* _RECORDS SHOWN_
+--

-- pv_equiv track=rewrite | github.com/jerbarnes/sentiment_graphs | baselines/bilstm_crf/utils/utils.py | binary_fn
-- ===== SOURCE A (Python) =====
-- def binary_fn(gold, pred):
--     """
--     if there is any member of gold that overlaps with no member of pred,
--     return 1
--     else
--     return 0
--     """
--     fns = 0
--     for p in gold:
--         fn = True
--         for word in p:
--             for span in pred:
--                 if word in span:
--                     fn = False
--         if fn is True:
--             fns += 1
--     return fns
-- ===== SOURCE B (Python) =====
-- def binary_fn(gold, pred):
--     pred_words = set()
--     for span in pred:
--         pred_words.update(span)
--     return sum(1 for p in gold if pred_words.isdisjoint(p))
-- ===== Notes on version B (the rewrite author's own statement) =====
-- stated objective: faster
-- what changed: B flattens pred once into a hash set of words and counts gold spans disjoint from it in one pass, instead of A's triple nested loop rescanning every pred span for every word of every gold span.
import Mathlib
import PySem

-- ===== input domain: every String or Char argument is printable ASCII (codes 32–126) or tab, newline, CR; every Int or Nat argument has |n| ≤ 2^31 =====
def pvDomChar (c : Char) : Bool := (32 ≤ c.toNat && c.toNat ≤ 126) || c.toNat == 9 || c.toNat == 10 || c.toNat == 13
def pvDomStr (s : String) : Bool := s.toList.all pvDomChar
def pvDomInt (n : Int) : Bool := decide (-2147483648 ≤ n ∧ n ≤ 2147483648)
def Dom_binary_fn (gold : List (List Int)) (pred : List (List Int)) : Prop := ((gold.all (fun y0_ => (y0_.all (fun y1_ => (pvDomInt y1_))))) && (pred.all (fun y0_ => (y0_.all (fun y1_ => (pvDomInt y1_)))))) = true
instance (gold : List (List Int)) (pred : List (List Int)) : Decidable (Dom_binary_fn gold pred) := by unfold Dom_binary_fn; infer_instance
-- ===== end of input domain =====

-- B builds the set of all words of pred once and counts gold spans disjoint from it (one pass
-- instead of A's triple nested loop); same return value everywhere.

-- ===== PORT A =====
def binary_fn (gold : List (List Int)) (pred : List (List Int)) : Int :=
  gold.foldl (fun fns p =>
    let fn : Bool := p.foldl (fun fn word =>
      pred.foldl (fun fn span => if word ∈ span then false else fn) fn) true
    if fn then fns + 1 else fns) 0

-- ===== PORT B =====
def binary_fn_alt (gold : List (List Int)) (pred : List (List Int)) : Int :=
  let predWords : PySem.Set Int :=
    pred.foldl (fun s span => PySem.Set.update s span) PySem.Set.empty
  gold.foldl (fun fns p => if PySem.Set.isdisjoint predWords p then fns + 1 else fns) 0

-- ===== PRECONDITION & SPEC =====
def Spec_binary_fn (gold : List (List Int)) (pred : List (List Int)) (out : Int) : Prop := out = binary_fn_alt gold pred
instance (gold : List (List Int)) (pred : List (List Int)) (out : Int) : Decidable (Spec_binary_fn gold pred out) := by unfold Spec_binary_fn; infer_instance

-- ===== CLAIM (what is proved, stated in full; the proofs are below) =====
def Claim_equal_binary_fn : Prop := ∀ (gold : List (List Int)) (pred : List (List Int)), Dom_binary_fn gold pred → Spec_binary_fn gold pred (binary_fn gold pred)

-- ===== LEMMAS AND PROOFS =====

-- A's innermost loop over pred: the flag ends false iff it started false or some span contains word.
theorem foldl_span_flag (pred : List (List Int)) (word : Int) (fn0 : Bool) :
    pred.foldl (fun fn span => if word ∈ span then false else fn) fn0
      = (fn0 && decide (∀ sp ∈ pred, word ∉ sp)) := by
  induction pred generalizing fn0 with
  | nil => simp
  | cons sp rest ih =>
    simp only [List.foldl_cons, ih]
    by_cases h : word ∈ sp <;> simp [h]

-- A's middle loop over the words of a gold span.
theorem foldl_word_flag (pred : List (List Int)) (p : List Int) (fn0 : Bool) :
    p.foldl (fun fn word =>
        pred.foldl (fun fn span => if word ∈ span then false else fn) fn) fn0
      = (fn0 && decide (∀ w ∈ p, ∀ sp ∈ pred, w ∉ sp)) := by
  induction p generalizing fn0 with
  | nil => simp
  | cons w rest ih =>
    rw [List.foldl_cons, foldl_span_flag, ih]
    simp [Bool.and_assoc]

-- Membership in the accumulated word set of B.
theorem mem_foldl_update (pred : List (List Int)) (s0 : PySem.Set Int) (w : Int) :
    w ∈ pred.foldl (fun s span => PySem.Set.update s span) s0
      ↔ w ∈ s0 ∨ ∃ sp ∈ pred, w ∈ sp := by
  induction pred generalizing s0 with
  | nil => simp
  | cons sp rest ih =>
    simp only [List.foldl_cons, ih, PySem.Set.mem_update]
    constructor
    · rintro ((h | h) | ⟨x, hx, hw⟩)
      · exact Or.inl h
      · exact Or.inr ⟨sp, by simp, h⟩
      · exact Or.inr ⟨x, by simp [hx], hw⟩
    · rintro (h | ⟨x, hx, hw⟩)
      · exact Or.inl (Or.inl h)
      · rcases List.mem_cons.mp hx with rfl | hx
        · exact Or.inl (Or.inr hw)
        · exact Or.inr ⟨x, hx, hw⟩

-- The two per-span conditions coincide.
theorem cond_eq (pred : List (List Int)) (p : List Int) :
    PySem.Set.isdisjoint
        (pred.foldl (fun s span => PySem.Set.update s span) PySem.Set.empty) p
      = decide (∀ w ∈ p, ∀ sp ∈ pred, w ∉ sp) := by
  rcases Bool.eq_false_or_eq_true (PySem.Set.isdisjoint
      (pred.foldl (fun s span => PySem.Set.update s span) PySem.Set.empty) p) with h | h <;>
    rw [h]
  · symm
    rw [decide_eq_true_iff]
    rw [PySem.Set.isdisjoint_iff] at h
    intro w hw sp hsp hwsp
    exact h w ((mem_foldl_update pred PySem.Set.empty w).mpr (Or.inr ⟨sp, hsp, hwsp⟩)) hw
  · symm
    rw [decide_eq_false_iff_not]
    intro hall
    have hne : ¬ ∀ x ∈ (pred.foldl (fun s span => PySem.Set.update s span) PySem.Set.empty), x ∉ p := by
      intro hd
      have : (List.foldl (fun s span => PySem.Set.update s span) PySem.Set.empty pred).isdisjoint p = true := by
        rw [PySem.Set.isdisjoint_iff]; exact hd
      rw [h] at this; exact Bool.false_ne_true this
    push Not at hne
    rcases hne with ⟨x, hx, hxp⟩
    rw [mem_foldl_update] at hx
    rcases hx with hx | ⟨sp, hsp, hxsp⟩
    · simp [PySem.Set.empty] at hx
    · exact hall x hxp sp hsp hxsp

-- ===== VERDICT (by name: the statement is the Claim_ definition above) =====
theorem binary_fn_spec : Claim_equal_binary_fn := by
  intro gold pred _
  unfold Spec_binary_fn binary_fn binary_fn_alt
  have : (fun (fns : Int) (p : List Int) =>
      let fn : Bool := p.foldl (fun fn word =>
        pred.foldl (fun fn span => if word ∈ span then false else fn) fn) true
      if fn then fns + 1 else fns)
    = (fun (fns : Int) (p : List Int) =>
      if PySem.Set.isdisjoint
          (pred.foldl (fun s span => PySem.Set.update s span) PySem.Set.empty) p
        then fns + 1 else fns) := by
    funext fns p
    simp only [foldl_word_flag, cond_eq, Bool.true_and]
  rw [this]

+--

* _ACTIVITY_
Transcribe exactly the line containing "funext fns p" and all remaining lines of the material, ending with the last one.

* _EXERCISE ANSWER_
    funext fns p
    simp only [foldl_word_flag, cond_eq, Bool.true_and]
  rw [this]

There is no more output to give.